Repeat, exactly as written, the line with "ys = sorted(ys)" and every line that follows it in the material below, ending with the last.

Task material Start Marker

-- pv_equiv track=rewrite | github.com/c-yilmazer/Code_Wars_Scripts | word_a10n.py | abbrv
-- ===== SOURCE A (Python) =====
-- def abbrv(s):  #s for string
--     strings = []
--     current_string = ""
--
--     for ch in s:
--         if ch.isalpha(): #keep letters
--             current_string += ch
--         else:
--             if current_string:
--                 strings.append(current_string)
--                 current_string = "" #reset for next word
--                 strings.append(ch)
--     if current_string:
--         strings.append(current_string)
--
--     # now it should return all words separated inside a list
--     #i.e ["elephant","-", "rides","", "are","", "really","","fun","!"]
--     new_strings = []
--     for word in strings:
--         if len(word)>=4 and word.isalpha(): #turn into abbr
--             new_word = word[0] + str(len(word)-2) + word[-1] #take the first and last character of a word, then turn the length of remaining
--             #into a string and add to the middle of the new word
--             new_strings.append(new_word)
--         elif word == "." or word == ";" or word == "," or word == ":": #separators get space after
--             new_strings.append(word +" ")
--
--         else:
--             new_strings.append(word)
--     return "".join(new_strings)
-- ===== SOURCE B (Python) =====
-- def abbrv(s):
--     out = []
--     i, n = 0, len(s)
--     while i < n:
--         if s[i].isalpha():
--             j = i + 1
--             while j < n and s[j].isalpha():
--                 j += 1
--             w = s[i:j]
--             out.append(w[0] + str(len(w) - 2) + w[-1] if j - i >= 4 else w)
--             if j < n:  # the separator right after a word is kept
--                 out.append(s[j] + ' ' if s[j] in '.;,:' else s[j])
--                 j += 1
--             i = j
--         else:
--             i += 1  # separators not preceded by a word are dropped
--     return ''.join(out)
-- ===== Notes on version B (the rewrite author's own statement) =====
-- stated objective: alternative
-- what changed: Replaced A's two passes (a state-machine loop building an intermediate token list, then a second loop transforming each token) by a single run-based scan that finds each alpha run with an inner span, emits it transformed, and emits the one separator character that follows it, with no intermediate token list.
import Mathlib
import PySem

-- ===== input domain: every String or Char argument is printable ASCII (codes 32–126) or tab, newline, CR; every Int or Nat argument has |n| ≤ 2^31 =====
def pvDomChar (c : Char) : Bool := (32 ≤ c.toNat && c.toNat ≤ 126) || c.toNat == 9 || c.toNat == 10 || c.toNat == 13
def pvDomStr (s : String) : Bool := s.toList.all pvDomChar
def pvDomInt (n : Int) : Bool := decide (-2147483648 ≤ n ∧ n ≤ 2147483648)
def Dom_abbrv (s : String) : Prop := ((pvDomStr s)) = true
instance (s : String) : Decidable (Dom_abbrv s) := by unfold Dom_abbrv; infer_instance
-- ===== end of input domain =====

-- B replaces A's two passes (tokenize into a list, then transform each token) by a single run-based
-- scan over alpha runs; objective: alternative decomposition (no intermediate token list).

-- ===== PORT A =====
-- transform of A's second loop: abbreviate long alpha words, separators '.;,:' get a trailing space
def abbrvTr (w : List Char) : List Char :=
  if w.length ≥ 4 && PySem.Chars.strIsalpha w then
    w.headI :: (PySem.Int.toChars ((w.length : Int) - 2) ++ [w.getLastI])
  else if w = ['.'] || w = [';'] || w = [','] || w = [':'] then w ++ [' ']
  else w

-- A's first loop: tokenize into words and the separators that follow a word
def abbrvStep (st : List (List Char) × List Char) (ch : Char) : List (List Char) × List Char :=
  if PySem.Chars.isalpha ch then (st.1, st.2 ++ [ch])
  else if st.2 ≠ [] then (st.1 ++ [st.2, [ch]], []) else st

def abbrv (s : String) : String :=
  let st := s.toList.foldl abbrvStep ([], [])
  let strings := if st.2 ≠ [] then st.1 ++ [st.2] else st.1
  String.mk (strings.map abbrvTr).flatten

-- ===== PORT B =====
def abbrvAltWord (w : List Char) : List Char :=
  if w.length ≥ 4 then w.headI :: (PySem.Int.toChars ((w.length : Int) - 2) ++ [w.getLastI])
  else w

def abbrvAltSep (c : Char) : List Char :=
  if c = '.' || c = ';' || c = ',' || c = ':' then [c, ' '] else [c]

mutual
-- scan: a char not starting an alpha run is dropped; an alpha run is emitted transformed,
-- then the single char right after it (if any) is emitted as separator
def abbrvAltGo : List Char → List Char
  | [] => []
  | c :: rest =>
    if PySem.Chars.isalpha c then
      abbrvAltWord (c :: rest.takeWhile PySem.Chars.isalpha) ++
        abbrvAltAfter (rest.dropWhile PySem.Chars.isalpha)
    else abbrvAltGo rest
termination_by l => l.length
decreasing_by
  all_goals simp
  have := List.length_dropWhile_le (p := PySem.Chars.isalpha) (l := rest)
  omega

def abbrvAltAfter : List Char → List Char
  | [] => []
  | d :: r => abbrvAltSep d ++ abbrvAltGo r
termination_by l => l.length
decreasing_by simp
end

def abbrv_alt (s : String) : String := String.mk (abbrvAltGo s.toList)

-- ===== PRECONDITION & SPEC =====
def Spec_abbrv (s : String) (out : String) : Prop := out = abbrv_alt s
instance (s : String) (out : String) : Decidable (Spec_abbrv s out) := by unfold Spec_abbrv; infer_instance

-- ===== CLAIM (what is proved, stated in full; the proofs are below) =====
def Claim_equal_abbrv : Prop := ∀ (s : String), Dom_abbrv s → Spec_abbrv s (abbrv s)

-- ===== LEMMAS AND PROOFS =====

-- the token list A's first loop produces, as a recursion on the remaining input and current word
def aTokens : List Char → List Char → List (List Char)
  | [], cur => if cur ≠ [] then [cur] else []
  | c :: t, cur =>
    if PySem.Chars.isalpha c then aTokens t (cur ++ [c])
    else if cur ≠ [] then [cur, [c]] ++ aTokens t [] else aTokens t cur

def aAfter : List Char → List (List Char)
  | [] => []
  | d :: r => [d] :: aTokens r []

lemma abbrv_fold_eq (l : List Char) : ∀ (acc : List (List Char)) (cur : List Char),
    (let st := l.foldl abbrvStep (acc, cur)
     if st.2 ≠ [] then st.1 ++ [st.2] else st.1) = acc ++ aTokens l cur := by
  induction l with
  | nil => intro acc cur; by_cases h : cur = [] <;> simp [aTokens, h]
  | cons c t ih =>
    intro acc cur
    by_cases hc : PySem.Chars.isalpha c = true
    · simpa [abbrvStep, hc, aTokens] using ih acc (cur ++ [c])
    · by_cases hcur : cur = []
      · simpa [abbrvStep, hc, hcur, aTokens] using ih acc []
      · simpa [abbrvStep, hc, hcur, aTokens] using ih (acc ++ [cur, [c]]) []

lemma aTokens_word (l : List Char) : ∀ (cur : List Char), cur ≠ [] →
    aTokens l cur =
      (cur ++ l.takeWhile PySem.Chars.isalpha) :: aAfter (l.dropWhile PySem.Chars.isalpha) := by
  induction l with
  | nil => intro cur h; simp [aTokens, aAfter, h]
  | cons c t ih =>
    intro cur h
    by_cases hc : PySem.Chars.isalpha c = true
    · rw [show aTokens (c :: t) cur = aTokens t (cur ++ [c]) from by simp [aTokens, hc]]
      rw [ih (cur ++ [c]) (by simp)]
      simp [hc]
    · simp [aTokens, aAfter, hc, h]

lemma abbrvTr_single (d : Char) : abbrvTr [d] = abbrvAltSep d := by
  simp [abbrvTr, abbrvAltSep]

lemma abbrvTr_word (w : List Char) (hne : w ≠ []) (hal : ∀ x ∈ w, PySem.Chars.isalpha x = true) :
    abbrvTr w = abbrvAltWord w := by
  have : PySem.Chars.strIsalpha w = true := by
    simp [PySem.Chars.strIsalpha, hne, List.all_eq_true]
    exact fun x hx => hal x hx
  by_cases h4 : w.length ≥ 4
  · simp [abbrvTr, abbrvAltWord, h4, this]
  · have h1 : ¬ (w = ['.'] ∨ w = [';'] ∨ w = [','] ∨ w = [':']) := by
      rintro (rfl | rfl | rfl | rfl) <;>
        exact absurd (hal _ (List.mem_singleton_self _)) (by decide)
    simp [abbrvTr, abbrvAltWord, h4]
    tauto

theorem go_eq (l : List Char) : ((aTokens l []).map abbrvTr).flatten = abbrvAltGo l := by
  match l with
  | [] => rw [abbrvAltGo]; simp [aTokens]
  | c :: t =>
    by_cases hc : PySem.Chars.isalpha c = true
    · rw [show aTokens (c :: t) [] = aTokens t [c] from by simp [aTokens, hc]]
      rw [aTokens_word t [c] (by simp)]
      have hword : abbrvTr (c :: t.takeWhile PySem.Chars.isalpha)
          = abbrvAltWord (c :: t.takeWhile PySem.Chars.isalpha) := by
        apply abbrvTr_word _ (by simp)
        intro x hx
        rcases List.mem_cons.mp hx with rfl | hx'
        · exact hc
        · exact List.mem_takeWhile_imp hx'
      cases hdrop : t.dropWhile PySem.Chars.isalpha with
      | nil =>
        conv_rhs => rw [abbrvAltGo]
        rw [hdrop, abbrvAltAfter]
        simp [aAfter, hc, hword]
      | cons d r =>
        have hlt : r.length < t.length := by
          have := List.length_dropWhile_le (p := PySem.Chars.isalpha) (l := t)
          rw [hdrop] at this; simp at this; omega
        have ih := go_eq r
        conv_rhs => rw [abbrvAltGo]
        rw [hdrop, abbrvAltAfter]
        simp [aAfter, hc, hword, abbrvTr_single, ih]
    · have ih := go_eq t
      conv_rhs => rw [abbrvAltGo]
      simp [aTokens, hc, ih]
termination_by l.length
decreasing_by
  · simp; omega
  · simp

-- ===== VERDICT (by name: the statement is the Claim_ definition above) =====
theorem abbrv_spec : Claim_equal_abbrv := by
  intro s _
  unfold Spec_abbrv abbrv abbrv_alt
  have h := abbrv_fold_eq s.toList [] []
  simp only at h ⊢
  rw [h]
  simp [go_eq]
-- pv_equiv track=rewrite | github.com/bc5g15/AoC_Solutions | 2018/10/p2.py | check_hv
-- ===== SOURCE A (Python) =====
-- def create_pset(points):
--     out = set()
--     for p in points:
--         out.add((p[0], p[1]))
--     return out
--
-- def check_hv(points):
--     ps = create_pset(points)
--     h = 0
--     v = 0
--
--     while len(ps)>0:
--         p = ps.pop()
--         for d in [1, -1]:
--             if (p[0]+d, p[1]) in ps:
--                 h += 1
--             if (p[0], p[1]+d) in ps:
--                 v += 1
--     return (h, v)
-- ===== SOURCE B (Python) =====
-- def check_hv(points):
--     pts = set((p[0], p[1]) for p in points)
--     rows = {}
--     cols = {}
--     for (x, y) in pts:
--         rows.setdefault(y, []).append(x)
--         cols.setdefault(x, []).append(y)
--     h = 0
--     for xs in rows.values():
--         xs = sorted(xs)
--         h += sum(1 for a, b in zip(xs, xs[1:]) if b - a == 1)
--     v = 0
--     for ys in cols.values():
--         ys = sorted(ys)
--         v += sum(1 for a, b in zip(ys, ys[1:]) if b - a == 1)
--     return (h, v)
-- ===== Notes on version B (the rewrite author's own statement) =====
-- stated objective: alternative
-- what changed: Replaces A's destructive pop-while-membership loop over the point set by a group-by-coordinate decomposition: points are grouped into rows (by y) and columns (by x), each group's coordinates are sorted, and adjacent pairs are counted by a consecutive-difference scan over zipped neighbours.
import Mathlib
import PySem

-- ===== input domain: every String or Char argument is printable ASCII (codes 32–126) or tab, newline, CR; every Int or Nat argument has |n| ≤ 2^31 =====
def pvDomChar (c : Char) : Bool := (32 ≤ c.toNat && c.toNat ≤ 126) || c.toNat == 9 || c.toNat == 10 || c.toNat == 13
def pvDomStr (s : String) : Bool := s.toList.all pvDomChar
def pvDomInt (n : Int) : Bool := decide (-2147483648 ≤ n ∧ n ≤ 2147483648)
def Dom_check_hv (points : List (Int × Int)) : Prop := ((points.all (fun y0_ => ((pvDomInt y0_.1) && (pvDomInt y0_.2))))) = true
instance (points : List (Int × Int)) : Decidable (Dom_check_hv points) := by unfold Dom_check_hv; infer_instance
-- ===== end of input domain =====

Task material End Marker

Written solution
--         ys = sorted(ys)
--         v += sum(1 for a, b in zip(ys, ys[1:]) if b - a == 1)
--     return (h, v)
-- ===== Notes on version B (the rewrite author's own statement) =====
-- stated objective: alternative
-- what changed: Replaces A's destructive pop-while-membership loop over the point set by a group-by-coordinate decomposition: points are grouped into rows (by y) and columns (by x), each group's coordinates are sorted, and adjacent pairs are counted by a consecutive-difference scan over zipped neighbours.
import Mathlib
import PySem

-- ===== input domain: every String or Char argument is printable ASCII (codes 32–126) or tab, newline, CR; every Int or Nat argument has |n| ≤ 2^31 =====
def pvDomChar (c : Char) : Bool := (32 ≤ c.toNat && c.toNat ≤ 126) || c.toNat == 9 || c.toNat == 10 || c.toNat == 13
def pvDomStr (s : String) : Bool := s.toList.all pvDomChar
def pvDomInt (n : Int) : Bool := decide (-2147483648 ≤ n ∧ n ≤ 2147483648)
def Dom_check_hv (points : List (Int × Int)) : Prop := ((points.all (fun y0_ => ((pvDomInt y0_.1) && (pvDomInt y0_.2))))) = true
instance (points : List (Int × Int)) : Decidable (Dom_check_hv points) := by unfold Dom_check_hv; infer_instance
-- ===== end of input domain =====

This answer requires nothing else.